For the material below, output exactly the span from the line with "if a.getD (lo" to the line with "instance (a : List Int) (ele : Int) (out", including both, and nothing besides.

The records —
┄┄┄┄┄┄

-- pv_equiv track=rewrite | github.com/sanjaysrivastav98/coding | MAXSC.py | search
-- ===== SOURCE A (Python) =====
-- def search(a,ele):
-- 	n=len(a)
-- 	if n==1:
-- 		if ele>a[0]:
-- 			return a[0]
-- 		else:
-- 			return -1
-- 	elif n==2:
-- 		if a[0]>=ele:
-- 			return -1
-- 		elif a[1]<ele:
-- 			return a[1]
-- 		elif a[1] >= ele and a[0]<ele:
-- 			return a[0]
-- 	else:
-- 		if a[n//2]>=ele:
-- 			return search(a[:n//2+1],ele)
-- 		else:
-- 			return search(a[n//2:],ele)
-- ===== SOURCE B (Python) =====
-- def search(a, ele):
--     # iterative two-index descent over [lo, hi); never copies the list
--     lo, hi = 0, len(a)
--     while hi - lo > 2:
--         m = lo + (hi - lo) // 2
--         if a[m] >= ele:
--             hi = m + 1
--         else:
--             lo = m
--     if a[lo] >= ele:
--         return -1
--     return a[hi - 1] if a[hi - 1] < ele else a[lo]
-- ===== Notes on version B (the rewrite author's own statement) =====
-- stated objective: alternative
-- what changed: Replaced A's recursive descent that allocates a fresh slice copy of the list at every level with an iterative two-index (lo,hi) loop over the original list and a unified two-branch epilogue, removing all copying and recursion.
import Mathlib
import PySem

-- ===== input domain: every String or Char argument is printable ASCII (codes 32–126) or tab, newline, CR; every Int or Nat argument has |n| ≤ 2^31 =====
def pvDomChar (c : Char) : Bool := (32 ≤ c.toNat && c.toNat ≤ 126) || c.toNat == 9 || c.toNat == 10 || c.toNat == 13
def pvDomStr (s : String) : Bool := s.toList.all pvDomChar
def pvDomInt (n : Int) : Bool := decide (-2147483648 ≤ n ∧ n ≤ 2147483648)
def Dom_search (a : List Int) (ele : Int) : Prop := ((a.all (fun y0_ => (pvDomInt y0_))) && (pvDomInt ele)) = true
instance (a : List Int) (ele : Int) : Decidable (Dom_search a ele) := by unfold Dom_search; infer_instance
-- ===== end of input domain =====

-- B replaces A's recursive, slice-copying descent by an iterative two-index loop over the
-- original list with a unified epilogue (objective: alternative — no slice copies, no recursion).

-- ===== PORT A =====
-- literal transliteration of A; Python slices a[:k] / a[k:] with 0 ≤ k ≤ len(a) are
-- exactly List.take / List.drop; all indexing is in range wherever Python returns
-- (Python raises IndexError only on the empty list, which Pre_ excludes).
def search (a : List Int) (ele : Int) : Int :=
  if _h1 : a.length = 1 then
    if ele > a.getD 0 0 then a.getD 0 0 else -1
  else if _h2 : a.length = 2 then
    if a.getD 0 0 ≥ ele then -1
    else if a.getD 1 0 < ele then a.getD 1 0
    else if a.getD 1 0 ≥ ele ∧ a.getD 0 0 < ele then a.getD 0 0
    else -1  -- unreachable in Python (the three branches are exhaustive)
  else if _h0 : a.length = 0 then -1  -- Python raises IndexError here (excluded by Pre_)
  else
    if a.getD (a.length / 2) 0 ≥ ele then search (a.take (a.length / 2 + 1)) ele
    else search (a.drop (a.length / 2)) ele
termination_by a.length
decreasing_by all_goals simp; omega

-- ===== PORT B =====
-- the while-loop of Source B as structural recursion on hi - lo, returning the final (lo, hi)
def searchLoop (a : List Int) (ele : Int) (lo hi : Nat) : Nat × Nat :=
  if _h : 2 < hi - lo then
    if a.getD (lo + (hi - lo) / 2) 0 ≥ ele then searchLoop a ele lo (lo + (hi - lo) / 2 + 1)
    else searchLoop a ele (lo + (hi - lo) / 2) hi
  else (lo, hi)
termination_by hi - lo
decreasing_by all_goals omega

-- Source B's code after the loop (indexing in range whenever the list is nonempty)
def tailCase (a : List Int) (ele : Int) (p : Nat × Nat) : Int :=
  if a.getD p.1 0 ≥ ele then -1
  else if a.getD (p.2 - 1) 0 < ele then a.getD (p.2 - 1) 0
  else a.getD p.1 0

def search_alt (a : List Int) (ele : Int) : Int :=
  tailCase a ele (searchLoop a ele 0 a.length)

-- ===== PRECONDITION & SPEC =====
-- Pre_ excludes only the empty list, on which A raises IndexError (a[n//2] on []).
def Pre_search (a : List Int) (ele : Int) : Prop := a ≠ []
instance (a : List Int) (ele : Int) : Decidable (Pre_search a ele) := by
  unfold Pre_search; infer_instance

def pvWitness_search : List Int × Int := ([1, 3, 5], 4)

def Spec_search (a : List Int) (ele : Int) (out : Int) : Prop := out = search_alt a ele
instance (a : List Int) (ele : Int) (out : Int) : Decidable (Spec_search a ele out) := by
  unfold Spec_search; infer_instance

-- ===== CLAIM (what is proved, stated in full; the proofs are below) =====
def Claim_equal_search : Prop :=
  ∀ (a : List Int) (ele : Int), Dom_search a ele → Pre_search a ele →
    Spec_search a ele (search a ele)

-- ===== LEMMAS AND PROOFS =====

-- reading the segment (a.drop lo).take (hi - lo) at i is reading a at lo + i
theorem seg_getD (a : List Int) (lo hi i : Nat) (hhi : hi ≤ a.length) (hik : i < hi - lo) :
    ((a.drop lo).take (hi - lo)).getD i 0 = a.getD (lo + i) 0 := by
  have h1 : lo + i < a.length := by omega
  have h2 : i < ((a.drop lo).take (hi - lo)).length := by simp; omega
  rw [List.getD_eq_getElem _ _ h2, List.getD_eq_getElem _ _ h1]
  simp

-- A on the segment [lo, hi) of a equals B's loop followed by B's epilogue
theorem searchA_loop (a : List Int) (ele : Int) (lo hi : Nat) (hhi : hi ≤ a.length)
    (hlh : lo < hi) :
    search ((a.drop lo).take (hi - lo)) ele = tailCase a ele (searchLoop a ele lo hi) := by
  set s := (a.drop lo).take (hi - lo) with hs
  have hlen : s.length = hi - lo := by rw [hs]; simp; omega
  have e0 : s.getD 0 0 = a.getD (lo + 0) 0 := seg_getD a lo hi 0 hhi (by omega)
  by_cases h1 : hi - lo = 1
  · rw [search, dif_pos (by omega : s.length = 1),
      searchLoop, dif_neg (by omega : ¬ 2 < hi - lo)]
    unfold tailCase
    simp only [e0, Nat.add_zero]
    have e2 : hi - 1 = lo := by omega
    rw [e2]
    split_ifs <;> omega
  · by_cases h2 : hi - lo = 2
    · rw [search, dif_neg (by omega : ¬ s.length = 1), dif_pos (by omega : s.length = 2),
        searchLoop, dif_neg (by omega : ¬ 2 < hi - lo)]
      unfold tailCase
      have e1 : s.getD 1 0 = a.getD (lo + 1) 0 := seg_getD a lo hi 1 hhi (by omega)
      simp only [e0, e1, Nat.add_zero]
      have e2 : hi - 1 = lo + 1 := by omega
      rw [e2]
      split_ifs <;> omega
    · have h3 : 2 < hi - lo := by omega
      have hmlt : lo + (hi - lo) / 2 < a.length := by omega
      have em : s.getD (s.length / 2) 0 = a.getD (lo + (hi - lo) / 2) 0 := by
        rw [hlen]; exact seg_getD a lo hi ((hi - lo) / 2) hhi (by omega)
      rw [search, dif_neg (by omega : ¬ s.length = 1), dif_neg (by omega : ¬ s.length = 2),
        dif_neg (by omega : ¬ s.length = 0), searchLoop, dif_pos h3, em]
      by_cases hc : a.getD (lo + (hi - lo) / 2) 0 ≥ ele
      · rw [if_pos hc, if_pos hc]
        have hseg : s.take (s.length / 2 + 1) =
            (a.drop lo).take ((lo + (hi - lo) / 2 + 1) - lo) := by
          rw [hlen, hs, List.take_take]
          congr 1
          omega
        rw [hseg]
        exact searchA_loop a ele lo (lo + (hi - lo) / 2 + 1) (by omega) (by omega)
      · rw [if_neg hc, if_neg hc]
        have hseg : s.drop (s.length / 2) =
            (a.drop (lo + (hi - lo) / 2)).take (hi - (lo + (hi - lo) / 2)) := by
          rw [hlen, hs, List.drop_take, List.drop_drop]
          congr 1
          omega
        rw [hseg]
        exact searchA_loop a ele (lo + (hi - lo) / 2) hi hhi (by omega)
termination_by hi - lo
decreasing_by all_goals omega

-- ===== VERDICT (by name: the statement is the Claim_ definition above) =====
theorem search_spec : Claim_equal_search := by
  intro a ele _hd hpre
  unfold Spec_search search_alt
  have hpos : 0 < a.length := List.length_pos_iff.mpr hpre
  have h := searchA_loop a ele 0 a.length (le_refl _) hpos
  simpa using h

┄┄┄┄┄┄

Written response —
    if a.getD (lo + (hi - lo) / 2) 0 ≥ ele then searchLoop a ele lo (lo + (hi - lo) / 2 + 1)
    else searchLoop a ele (lo + (hi - lo) / 2) hi
  else (lo, hi)
termination_by hi - lo
decreasing_by all_goals omega

-- Source B's code after the loop (indexing in range whenever the list is nonempty)
def tailCase (a : List Int) (ele : Int) (p : Nat × Nat) : Int :=
  if a.getD p.1 0 ≥ ele then -1
  else if a.getD (p.2 - 1) 0 < ele then a.getD (p.2 - 1) 0
  else a.getD p.1 0

def search_alt (a : List Int) (ele : Int) : Int :=
  tailCase a ele (searchLoop a ele 0 a.length)

-- ===== PRECONDITION & SPEC =====
-- Pre_ excludes only the empty list, on which A raises IndexError (a[n//2] on []).
def Pre_search (a : List Int) (ele : Int) : Prop := a ≠ []
instance (a : List Int) (ele : Int) : Decidable (Pre_search a ele) := by
  unfold Pre_search; infer_instance

def pvWitness_search : List Int × Int := ([1, 3, 5], 4)

def Spec_search (a : List Int) (ele : Int) (out : Int) : Prop := out = search_alt a ele
instance (a : List Int) (ele : Int) (out : Int) : Decidable (Spec_search a ele out) := by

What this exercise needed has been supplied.